What is #Arctan (-1/3 * sqrt3)#?

2 Answers
May 5, 2018

#arctan (-1/3*sqrt(3))=-30^@#

Explanation:

We need to remember what the tan is. See the following two right triangles:
enter image source here
#Tan(B) =(AC)/(AB) = -sqrt(3)/3#
and #Tan(F) = (DE)/(DF) = -1/sqrt(3)#
These two angles are the same since #-sqrt(3)/3# =#-1/sqrt(3)#

Pytagoras says that the hypotenuse squares is the sum of the square of the sides, i.e.
#EF^2= DE^2 + FD^2 = 1+3=4#
Therefore #EF=sqrt(4)=2#

That means #EF = 2DE#.

Hopefully you remember that in an equilateral triangle all sides are equal, and that each angle is #60^@# like this:
enter image source here
Here #GJ = 1/2 GK#, which is exactly the situation we have here.

This means that #/_DEF=60^@#
#/_DFE=30^@#

Except that we have been working with positive values, so
#/_DFE=-30^@#

May 21, 2018

# arctan(-sqrt{3}/3) = -30^circ + 180^circ k quad# integer #k#

Explanation:

There are really very few non-trivial trig function values that student is expected to have at their fingertips.

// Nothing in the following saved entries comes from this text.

-- pv_equiv track=rewrite | github.com/athrvakulkarni11/newgate-2 | organization_searcher.py | _parse_leadership_section
-- ===== SOURCE A (Python) =====
-- from typing import Dict, List, Optional
--
-- def _parse_leadership_section(section: str) -> List[Dict]:
--     """Parse leadership section"""
--     leaders = []
--     current_leader = {}
--
--     for line in section.split('\n'):
--         line = line.strip()
--         if not line:
--             continue
--
--         if line.startswith('Leader:'):
--             if current_leader:
--                 leaders.append(current_leader)
--             current_leader = {'name': line.replace('Leader:', '').strip()}
--         elif line.startswith('Position:'):
--             current_leader['position'] = line.replace('Position:', '').strip()
--         elif line.startswith('Background:'):
--             current_leader['background'] = line.replace('Background:', '').strip()
--
--     if current_leader:  # Add the last leader
--         leaders.append(current_leader)
--
--     return leaders
-- ===== SOURCE B (Python) =====
-- def _parse_leadership_section(section):
--     _FIELDS = (('Leader:', 'name'), ('Position:', 'position'), ('Background:', 'background'))
--     # pass 1: extract (key, value) fields from the lines that carry one
--     fields = []
--     for raw in section.split('\n'):
--         line = raw.strip()
--         for prefix, key in _FIELDS:
--             if line.startswith(prefix):
--                 fields.append((key, line.replace(prefix, '').strip()))
--                 break
--     # pass 2: group fields into records; a 'name' field opens a new record,
--     # and any field with no open record opens one too (orphan fields)
--     records = []
--     started = False
--     for key, value in fields:
--         if key == 'name' or not started:
--             records.append({})
--             started = True
--         records[-1][key] = value
--     return records
-- ===== Notes on version B (the rewrite author's own statement) =====
-- stated objective: alternative
-- what changed: Replaces the single per-line branch loop carrying a mutable current dict with two passes: a prefix-table pass extracting key/value fields from the lines, then a grouping pass where a Leader-derived field (or an orphan field with no open record) opens a new record and each field is written into the last record.
import Mathlib
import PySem

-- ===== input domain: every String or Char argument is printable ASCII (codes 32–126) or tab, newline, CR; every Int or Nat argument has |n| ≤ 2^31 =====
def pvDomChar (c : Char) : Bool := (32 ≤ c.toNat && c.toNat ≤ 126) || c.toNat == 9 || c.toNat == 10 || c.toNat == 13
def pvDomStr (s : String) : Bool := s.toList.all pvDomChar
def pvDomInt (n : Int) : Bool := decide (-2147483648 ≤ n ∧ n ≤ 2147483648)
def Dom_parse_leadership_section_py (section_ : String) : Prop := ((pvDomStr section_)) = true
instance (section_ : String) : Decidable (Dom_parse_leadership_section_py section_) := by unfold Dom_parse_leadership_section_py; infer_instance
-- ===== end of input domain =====

-- B replaces A's single per-line branch loop (mutable current dict) with two passes: a
-- prefix-table pass extracting (key, value) fields, then a grouping pass into records.
-- Same cost; objective: alternative decomposition.

-- ===== PORT A =====
-- one iteration of A's for-loop; state = (leaders, current_leader)
def pvStepA (st : List (PySem.Dict String String) × PySem.Dict String String) (raw : List Char) :
    List (PySem.Dict String String) × PySem.Dict String String :=
  let line := PySem.Chars.strip raw
  if line = [] then st
  else if PySem.Chars.startswith line "Leader:".toList then
    ((if st.2.items.isEmpty then st.1 else st.1 ++ [st.2]),
     PySem.Dict.ofList [("name", String.ofList (PySem.Chars.strip (PySem.Chars.replace line "Leader:".toList [])))])
  else if PySem.Chars.startswith line "Position:".toList then
    (st.1, st.2.insert "position" (String.ofList (PySem.Chars.strip (PySem.Chars.replace line "Position:".toList []))))
  else if PySem.Chars.startswith line "Background:".toList then
    (st.1, st.2.insert "background" (String.ofList (PySem.Chars.strip (PySem.Chars.replace line "Background:".toList []))))
  else st

def parse_leadership_section_py (section_ : String) : List (List (String × String)) :=
  let fin := (PySem.Chars.splitOn section_.toList "\n".toList).foldl pvStepA ([], PySem.Dict.empty)
  ((if fin.2.items.isEmpty then fin.1 else fin.1 ++ [fin.2]).map (·.items))

-- ===== PORT B =====
-- the prefix → key table of Source B
def pvFieldTable : List (List Char × String) :=
  [("Leader:".toList, "name"), ("Position:".toList, "position"), ("Background:".toList, "background")]

-- Source B's inner for/break over the table: first matching prefix yields the field
def pvFindField : List (List Char × String) → List Char → Option (String × String)
  | [], _ => none
  | (pre, key) :: rest, line =>
    if PySem.Chars.startswith line pre then
      some (key, String.ofList (PySem.Chars.strip (PySem.Chars.replace line pre [])))
    else pvFindField rest line

-- pass 1 accumulator: fields.append(...) when a prefix matches
def pvExtract (acc : List (String × String)) (raw : List Char) : List (String × String) :=
  match pvFindField pvFieldTable (PySem.Chars.strip raw) with
  | some f => acc ++ [f]
  | none => acc

-- records[-1][key] = value
def pvSetLast (rs : List (PySem.Dict String String)) (key v : String) : List (PySem.Dict String String) :=
  match rs with
  | [] => []
  | [d] => [d.insert key v]
  | d :: e :: rest => d :: pvSetLast (e :: rest) key v

-- pass 2: one field; a 'name' field (or any field with no open record) opens a new record
def pvGroupStep (st : List (PySem.Dict String String) × Bool) (f : String × String) :
    List (PySem.Dict String String) × Bool :=
  ((pvSetLast (if f.1 = "name" ∨ st.2 = false then st.1 ++ [PySem.Dict.empty] else st.1) f.1 f.2), true)

def parse_leadership_section_py_alt (section_ : String) : List (List (String × String)) :=
  let fields := (PySem.Chars.splitOn section_.toList "\n".toList).foldl pvExtract []
  ((fields.foldl pvGroupStep ([], false)).1).map (·.items)

-- ===== PRECONDITION & SPEC =====
def Spec_parse_leadership_section_py (section_ : String) (out : List (List (String × String))) : Prop := out = parse_leadership_section_py_alt section_
instance (section_ : String) (out : List (List (String × String))) : Decidable (Spec_parse_leadership_section_py section_ out) := by unfold Spec_parse_leadership_section_py; infer_instance

-- ===== CLAIM (what is proved, stated in full; the proofs are below) =====
def Claim_equal_parse_leadership_section_py : Prop := ∀ (section_ : String), Dom_parse_leadership_section_py section_ → Spec_parse_leadership_section_py section_ (parse_leadership_section_py section_)

-- ===== LEMMAS AND PROOFS =====

-- B processed line by line: extract-then-group equals per-line grouping
def pvLineStepB (st : List (PySem.Dict String String) × Bool) (raw : List Char) :
    List (PySem.Dict String String) × Bool :=
  match pvFindField pvFieldTable (PySem.Chars.strip raw) with
  | some f => pvGroupStep st f
  | none => st

-- A's final flush of current_leader
def pvFinishA (st : List (PySem.Dict String String) × PySem.Dict String String) :
    List (PySem.Dict String String) :=
  if st.2.items.isEmpty then st.1 else st.1 ++ [st.2]

-- the state relation between A's (leaders, current_leader) and B's (records, started)
def pvInv (lA : List (PySem.Dict String String)) (cA : PySem.Dict String String)
    (rB : List (PySem.Dict String String)) (sB : Bool) : Prop :=
  (sB = false ∧ cA = PySem.Dict.empty ∧ lA = [] ∧ rB = []) ∨
  (sB = true ∧ cA.items ≠ [] ∧ rB = lA ++ [cA])

lemma pvSetLast_append (rs : List (PySem.Dict String String)) (d : PySem.Dict String String)
    (k v : String) : pvSetLast (rs ++ [d]) k v = rs ++ [d.insert k v] := by
  induction rs with
  | nil => rfl
  | cons a rs ih =>
    cases rs with
    | nil => rfl
    | cons b rs' => simpa [pvSetLast] using ih

lemma pv_items_insert_ne_nil (d : PySem.Dict String String) (k v : String) :
    (d.insert k v).items ≠ [] := by
  rw [PySem.Dict.items_insert]
  split
  · rename_i hc
    intro h
    rw [List.map_eq_nil_iff] at h
    have := (PySem.Dict.contains_iff_mem_keys d k).mp hc
    simp only [PySem.Dict.keys, h] at this
    simp at this
  · simp

lemma pvCompose : ∀ (lines : List (List Char)) (acc : List (String × String))
    (s : List (PySem.Dict String String) × Bool),
    (lines.foldl pvExtract acc).foldl pvGroupStep s = lines.foldl pvLineStepB (acc.foldl pvGroupStep s)
  | [], _, _ => rfl
  | raw :: rest, acc, s => by
    simp only [List.foldl_cons]
    rw [pvCompose rest (pvExtract acc raw) s]
    congr 1
    unfold pvExtract pvLineStepB
    cases h : pvFindField pvFieldTable (PySem.Chars.strip raw) with
    | none => rfl
    | some f => simp [List.foldl_append]

lemma pvStepInv (raw : List Char) (lA : List (PySem.Dict String String))
    (cA : PySem.Dict String String) (rB : List (PySem.Dict String String)) (sB : Bool)
    (h : pvInv lA cA rB sB) :
    pvInv (pvStepA (lA, cA) raw).1 (pvStepA (lA, cA) raw).2
      (pvLineStepB (rB, sB) raw).1 (pvLineStepB (rB, sB) raw).2 := by
  simp only [pvStepA, pvLineStepB, pvFindField, pvFieldTable]
  by_cases h0 : PySem.Chars.strip raw = []
  · simp only [h0,
      show PySem.Chars.startswith ([] : List Char) "Leader:".toList = false from by decide,
      show PySem.Chars.startswith ([] : List Char) "Position:".toList = false from by decide,
      show PySem.Chars.startswith ([] : List Char) "Background:".toList = false from by decide,
      Bool.false_eq_true, if_false]
    exact h
  · rw [if_neg h0]
    cases hL : PySem.Chars.startswith (PySem.Chars.strip raw) "Leader:".toList with
    | true =>
      simp only [if_true, pvGroupStep]
      rcases h with ⟨hs, hc, hl, hr⟩ | ⟨hs, hc, hr⟩
      · subst hs hc hl hr
        rw [if_pos (Or.inl trivial)]
        right
        exact ⟨rfl, pv_items_insert_ne_nil PySem.Dict.empty _ _, rfl⟩
      · subst hs hr
        rw [if_pos (Or.inl trivial), pvSetLast_append]
        right
        refine ⟨rfl, pv_items_insert_ne_nil PySem.Dict.empty _ _, ?_⟩
        rw [if_neg (by simp [List.isEmpty_iff, hc])]
        rfl
    | false =>
      cases hP : PySem.Chars.startswith (PySem.Chars.strip raw) "Position:".toList with
      | true =>
        simp only [Bool.false_eq_true, if_false, if_true, pvGroupStep]
        rcases h with ⟨hs, hc, hl, hr⟩ | ⟨hs, hc, hr⟩
        · subst hs hc hl hr
          rw [if_pos (Or.inr rfl), pvSetLast_append]
          right
          exact ⟨rfl, pv_items_insert_ne_nil _ _ _, rfl⟩
        · subst hs hr
          rw [if_neg (by simp), pvSetLast_append]
          right
          exact ⟨rfl, pv_items_insert_ne_nil _ _ _, rfl⟩
      | false =>
        cases hB : PySem.Chars.startswith (PySem.Chars.strip raw) "Background:".toList with
        | true =>
          simp only [Bool.false_eq_true, if_false, if_true, pvGroupStep]
          rcases h with ⟨hs, hc, hl, hr⟩ | ⟨hs, hc, hr⟩
          · subst hs hc hl hr
            rw [if_pos (Or.inr rfl), pvSetLast_append]
            right
            exact ⟨rfl, pv_items_insert_ne_nil _ _ _, rfl⟩
          · subst hs hr
            rw [if_neg (by simp), pvSetLast_append]
            right
            exact ⟨rfl, pv_items_insert_ne_nil _ _ _, rfl⟩
        | false =>
          simp only [Bool.false_eq_true, if_false]
          exact h

lemma pvMain (lines : List (List Char)) : ∀ lA cA rB sB, pvInv lA cA rB sB →
    pvFinishA (lines.foldl pvStepA (lA, cA)) = (lines.foldl pvLineStepB (rB, sB)).1 := by
  induction lines with
  | nil =>
    intro lA cA rB sB h
    rcases h with ⟨_, hc, hl, hr⟩ | ⟨_, hc, hr⟩
    · simp [pvFinishA, hc, hl, hr, PySem.Dict.empty]
    · simp [pvFinishA, hr, List.isEmpty_iff, hc]
  | cons raw rest ih =>
    intro lA cA rB sB h
    simp only [List.foldl_cons]
    have := pvStepInv raw lA cA rB sB h
    simpa using ih _ _ _ _ this

-- ===== VERDICT (by name: the statement is the Claim_ definition above) =====
theorem parse_leadership_section_py_spec : Claim_equal_parse_leadership_section_py := by
  intro section_ _
  unfold Spec_parse_leadership_section_py parse_leadership_section_py parse_leadership_section_py_alt
  simp only []
  rw [pvCompose]
  simp only [List.foldl_nil]
  have := pvMain (PySem.Chars.splitOn section_.toList "\n".toList) [] PySem.Dict.empty [] false
    (Or.inl ⟨rfl, rfl, rfl, rfl⟩)
  unfold pvFinishA at this
  rw [this]
-- A's label-loop body appends one row piece and one separator piece
theorem pv_bodyA_split (labels : List String) (max_length : List Int) (columns : Int) (centered : Bool)
    (st : String × String) (j : Int) :
    pvBodyA labels max_length columns centered st j
      = (st.1 ++ (if j ≠ columns - 1 then "│" ++ altCell labels max_length centered j
                  else "│" ++ altCell labels max_length centered j ++ "│"),
         st.2 ++ ((if j = 0 ∧ columns - 1 ≠ 0 then "├" ++ altDash max_length j ++ "┼"
                   else if j = 0 then "├" ++ altDash max_length j
                   else "") ++
                  (if j ≠ 0 ∧ j ≠ columns - 1 ∧ columns - 1 ≠ 0 then altDash max_length j ++ "┼"
                   else if j = columns - 1 ∧ columns - 1 = 0 then "┤"
                   else if j = columns - 1 then altDash max_length j ++ "┤"
                   else ""))) := by
  simp only [pvBodyA, altCell, altDash]
  rw [show ("│ " : String) = "│" ++ " " from by decide]
  split_ifs <;>
    simp only [String.append_assoc, String.append_empty, String.empty_append]

theorem pv_label_fold (labels : List String) (max_length : List Int) (columns : Int) (centered : Bool) :
    ∀ (l : List Int) (t1 t2 : String),
      l.foldl (pvBodyA labels max_length columns centered) (t1, t2)
        = (l.foldl (fun s j =>
              s ++ (if j ≠ columns - 1 then "│" ++ altCell labels max_length centered j
                    else "│" ++ altCell labels max_length centered j ++ "│")) t1,
           l.foldl (fun s j =>
              s ++ ((if j = 0 ∧ columns - 1 ≠ 0 then "├" ++ altDash max_length j ++ "┼"
                     else if j = 0 then "├" ++ altDash max_length j
                     else "") ++
                    (if j ≠ 0 ∧ j ≠ columns - 1 ∧ columns - 1 ≠ 0 then altDash max_length j ++ "┼"
                     else if j = columns - 1 ∧ columns - 1 = 0 then "┤"
                     else if j = columns - 1 then altDash max_length j ++ "┤"
                     else ""))) t2) := by
  intro l
  induction l with
  | nil => intro t1 t2; rfl
  | cons a t ih =>
      intro t1 t2
      simp only [List.foldl_cons]
      rw [pv_bodyA_split, ih]

theorem pv_row (labels : List String) (max_length : List Int) (n : Int) (centered : Bool)
    (hn : 1 ≤ n) (t1 : String) :
    (PySem.List.pyRange 0 n).foldl (fun s j =>
        s ++ (if j ≠ n - 1 then "│" ++ altCell labels max_length centered j
              else "│" ++ altCell labels max_length centered j ++ "│")) t1
      = t1 ++ ("│" ++ PySem.Str.join "│" ((PySem.List.pyRange 0 n).map (altCell labels max_length centered)) ++ "│") := by
  rw [pv_foldl_append_str]
  have hcong : (PySem.List.pyRange 0 n).map (fun j =>
        if j ≠ n - 1 then "│" ++ altCell labels max_length centered j
        else "│" ++ altCell labels max_length centered j ++ "│")
      = (PySem.List.pyRange 0 n).map (fun j =>
          (if j = 0 then "│" else "│") ++ altCell labels max_length centered j ++ (if j = n - 1 then "│" else "")) := by
    apply List.map_eq_map_iff.mpr
    intro j hj
    split_ifs <;>
      first
      | (exfalso; omega)
      | simp only [String.append_assoc, String.append_empty]
  rw [hcong, pv_master "│" "│" "│" "" (altCell labels max_length centered) n hn, String.empty_append]
theorem specA_eq_merge_scan :
    ∀ (l : List Char) (i : Nat) (cur : Option Int),
      specA l i cur = tMerge (tScan l i cur) := by
  intro l
  induction l with
  | nil =>
    intro i cur
    cases cur with
    | none => simp [specA, tScan, tMerge]
    | some s => simp [specA, tScan, tMerge]
  | cons c cs ih =>
    intro i cur
    cases cur with
    | none =>
      by_cases hc : c = ' '
      · simp [specA, tScan, hc, ih]
      · simp [specA, tScan, hc, ih]
    | some s =>
      by_cases hc : c = ' '
      · -- space while a column is open
        cases cs with
        | nil =>
          simp [specA, tScan, tMerge, hc, aCount]
        | cons d cs' =>
          by_cases hd : d = ' '
          · -- next char is a space: the column closes
            have hcond : 1 ≤ aCount (d :: cs') ∨ (d :: cs').length ≤ aCount (d :: cs') := by
              left; simp [aCount, hd]
            have eA : specA (c :: d :: cs') i (some s)
                = (s, (i : Int)) :: specA (d :: cs') (i + 1) none := by
              subst hc
              conv_lhs => rw [specA]
              rw [if_pos rfl, if_pos hcond]
            have eT : tScan (c :: d :: cs') i (some s)
                = (s, (i : Int)) :: tScan (d :: cs') (i + 1) none := by
              subst hc
              conv_lhs => rw [tScan]
              rw [if_pos rfl]
            rw [eA, eT, ih (i + 1) none, tMerge_cons_of_far]
            intro a b r h
            have ha := tScan_first_start cs' (i + 1 + 1) a b r (by
              simpa [tScan, hd] using h)
            omega
          · -- single space followed by text: the column continues
            have hcond : ¬ (1 ≤ aCount (d :: cs') ∨ (d :: cs').length ≤ aCount (d :: cs')) := by
              simp [aCount, hd]
            obtain ⟨e, r, h1, h2⟩ := tScan_some_shape cs' (i + 1 + 1) (((i + 1 : Nat)) : Int)
            have eA : specA (c :: d :: cs') i (some s) = specA (d :: cs') (i + 1) (some s) := by
              subst hc
              conv_lhs => rw [specA]
              rw [if_pos rfl, if_neg hcond]
            have eT2 : tScan (d :: cs') (i + 1) (some s) = tScan cs' (i + 1 + 1) (some s) := by
              conv_lhs => rw [tScan]
              rw [if_neg hd]
            have eT : tScan (c :: d :: cs') i (some s)
                = (s, (i : Int)) :: tScan cs' (i + 1 + 1) (some ((i + 1 : Nat) : Int)) := by
              subst hc
              conv_lhs => rw [tScan]
              rw [if_pos rfl]
              conv_lhs => rw [tScan]
              rw [if_neg hd]
            rw [eA, ih (i + 1) (some s), eT2, h2 s, eT, h1]
            simp only [tMerge]
            rw [if_pos (by push_cast; ring)]
      · simp [specA, tScan, hc, ih]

Besides the multiples of #90^circ# they're all from either 45/45/90 or 30/60/90 triangles.

We hopefully can already recognize

#cos 30 ^circ = sin 60^circ = sqrt{3}/2 #

#cos 60^circ = sin 30^circ = 1/2#

#cos 45^circ = sin 45^circ = 1/sqrt{2} = sqrt{2}/2#

Now we learn the tangents.

# tan 30^circ = {sin 30^circ}/{cos 30^circ} = {1/2} / {sqrt{3}/2} = 1/sqrt{3} = sqrt{3}/3#

That's pretty close to the one we need for this problem; let's enumerate the others.

#tan 60^circ = {sin 60^circ}/{cos 60^circ} = {sqrt{3}/2}/{1/2}=sqrt{3}#

Complementary angles have reciprocal tangents.

#tan 45^circ = {sin 45^circ}/{cos 45^circ}={1/sqrt{2}}/{1/sqrt{2}}=1#

OK, we learned to recognize

# tan 30^circ = sqrt{3}/3#

So,

#tan (-30^circ) = -sqrt{3}/3#

The general solution to #tan x=tan x# is #x=a + 180^circ k quad# integer #k#.

#tan x= tan (-30^circ)#

# x= -30^circ + 180^circ k quad# integer #k#

That's #-30^circ# in the fourth quadrant and #150^circ# in the second.